# where you niggers at



## Gonzpat

Contexto: Amigos hablando por telefono. Ninguno de los 2 son negros, pero usan "niggers" para hablarse entre ellos, no necesariamente de manera ofensiva, sino mas bien con un tono amigable.
Ej:
-- "Where are you niggers at now?"
-- "Right here. Waiting for you."

Se podria traducir talvez como "cabrones" (en espanol mexicano) para preservar tanto la palabra ofensiva, pero que a la vez se puede usar entre amigos sin ser necesariamente ofensiva?
Ej:
-- "¿Dónde andan cabrones?"
-- "Aquí.

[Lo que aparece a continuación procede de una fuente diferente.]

-- pv_equiv track=rewrite | github.com/realgs/skryptowe20 | lab5/sales_api_handler.py | __check_date_format
-- ===== SOURCE A (Python) =====
-- def __check_date_format(date):
--     if len(date) == 10:
--         for i in range(len(date)):
--             if not (i == 4 or i == 7):
--                 if not date[i].isnumeric():
--                     return False
--     else:
--         return False
--     return True
-- ===== SOURCE B (Python) =====
-- def __check_date_format(date):
--     if len(date) != 10:
--         return False
--     return date[0:4].isnumeric() and date[5:7].isnumeric() and date[8:10].isnumeric()
-- ===== Notes on version B (the rewrite author's own statement) =====
-- stated objective: idiomatic
-- what changed: Replaces the index-skipping per-character loop with an early length guard plus three contiguous slice .isnumeric() checks (positions 4 and 7 still unchecked).
import Mathlib
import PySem

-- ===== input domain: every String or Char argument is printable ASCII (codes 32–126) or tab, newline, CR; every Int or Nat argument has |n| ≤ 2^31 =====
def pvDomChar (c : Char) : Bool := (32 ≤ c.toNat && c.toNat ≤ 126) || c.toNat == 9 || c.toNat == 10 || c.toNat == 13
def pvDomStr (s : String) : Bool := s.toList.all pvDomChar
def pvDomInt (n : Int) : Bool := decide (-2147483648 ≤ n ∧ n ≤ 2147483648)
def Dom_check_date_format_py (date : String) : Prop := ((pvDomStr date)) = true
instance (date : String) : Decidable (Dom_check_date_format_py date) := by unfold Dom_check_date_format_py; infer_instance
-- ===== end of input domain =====

-- B replaces A's index-skipping per-character loop by a length guard plus three contiguous slice digit-group checks (idiomatic decomposition; same cost).


-- ===== PORT A =====
-- the 'for i in range(len(date))' loop, walking the characters with their index
-- (str.isnumeric ported as PySem.Chars.isdigit: exact on the ASCII domain)
def pvALoop : Nat → List Char → Bool
  | _, [] => true
  | i, c :: rest =>
    if ¬(i = 4 ∨ i = 7) then
      if ¬(PySem.Chars.isdigit c) then false
      else pvALoop (i + 1) rest
    else pvALoop (i + 1) rest

def check_date_format_py (date : String) : Bool :=
  if date.toList.length = 10 then pvALoop 0 date.toList
  else false

-- ===== PORT B =====
-- B: length guard, then date[0:4] / date[5:7] / date[8:10] must each be all-numeric
-- (str.isnumeric of a slice = nonempty ∧ all digits, via PySem.Chars.strIsdigit: exact on ASCII)
def check_date_format_py_alt (date : String) : Bool :=
  let cs := date.toList
  if cs.length ≠ 10 then false
  else
    PySem.Chars.strIsdigit (PySem.List.slice cs (some 0) (some 4)) &&
    PySem.Chars.strIsdigit (PySem.List.slice cs (some 5) (some 7)) &&
    PySem.Chars.strIsdigit (PySem.List.slice cs (some 8) (some 10))

-- ===== PRECONDITION & SPEC =====
def Spec_check_date_format_py (date : String) (out : Bool) : Prop := out = check_date_format_py_alt date
instance (date : String) (out : Bool) : Decidable (Spec_check_date_format_py date out) := by unfold Spec_check_date_format_py; infer_instance

-- ===== CLAIM (what is proved, stated in full; the proofs are below) =====
def Claim_equal_check_date_format_py : Prop := ∀ (date : String), Dom_check_date_format_py date → Spec_check_date_format_py date (check_date_format_py date)

-- ===== LEMMAS AND PROOFS =====

theorem pv_core (cs : List Char) :
    (if cs.length = 10 then pvALoop 0 cs else false) =
    (if cs.length ≠ 10 then false
     else
       PySem.Chars.strIsdigit (PySem.List.slice cs (some 0) (some 4)) &&
       PySem.Chars.strIsdigit (PySem.List.slice cs (some 5) (some 7)) &&
       PySem.Chars.strIsdigit (PySem.List.slice cs (some 8) (some 10))) := by
  by_cases h : cs.length = 10
  · match cs, h with
    | [a0,a1,a2,a3,a4,a5,a6,a7,a8,a9], _ =>
      simp [pvALoop, PySem.Chars.strIsdigit, PySem.List.slice, PySem.List.clampIdx]
      cases PySem.Chars.isdigit a0 <;> cases PySem.Chars.isdigit a1 <;>
        cases PySem.Chars.isdigit a2 <;> cases PySem.Chars.isdigit a3 <;>
        cases PySem.Chars.isdigit a5 <;> cases PySem.Chars.isdigit a6 <;>
        cases PySem.Chars.isdigit a8 <;> cases PySem.Chars.isdigit a9 <;> simp
  · simp [h]

-- ===== VERDICT (by name: the statement is the Claim_ definition above) =====
theorem check_date_format_py_spec : Claim_equal_check_date_format_py := by
  intro date _
  unfold Spec_check_date_format_py check_date_format_py check_date_format_py_alt
  exact pv_core date.toList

Esperáandote".

Se les ocurre algo mejor?


----------



## Mirlo

Si creo que serí lo mejor para remplazarlo , pero e mi opinión personal.
Tambien depende de tu audiencia, para algunos países 'cabrones' es muy fuerte...no para nosotros, pero como dije algunos países.


----------



## Vivianípilis

Mirlo tiene razón, la palabra que elijas para _niggers_ variará de acuerdo a tu audiencia, aquí en Chile la palabra _cabrón _es ofensiva...


----------



## duvija

Éste es uno de esos temas a tomar con cuidado. Tanto como los que usan la palabra 'niggers' NO debieran usarla (ni siquiera con tono cariñoso), como no nos gustaría que usaran 'cabrones' dos ingleses hablándose entre ellos.


----------



## BBrus

En España, si usas "cabrones", "capullos", no se van a enfadar tus amigos contigo, pero al decirlo harías ver que estás preocupado por tus amigos o un poco enfadado por algo que hayan podido hacer.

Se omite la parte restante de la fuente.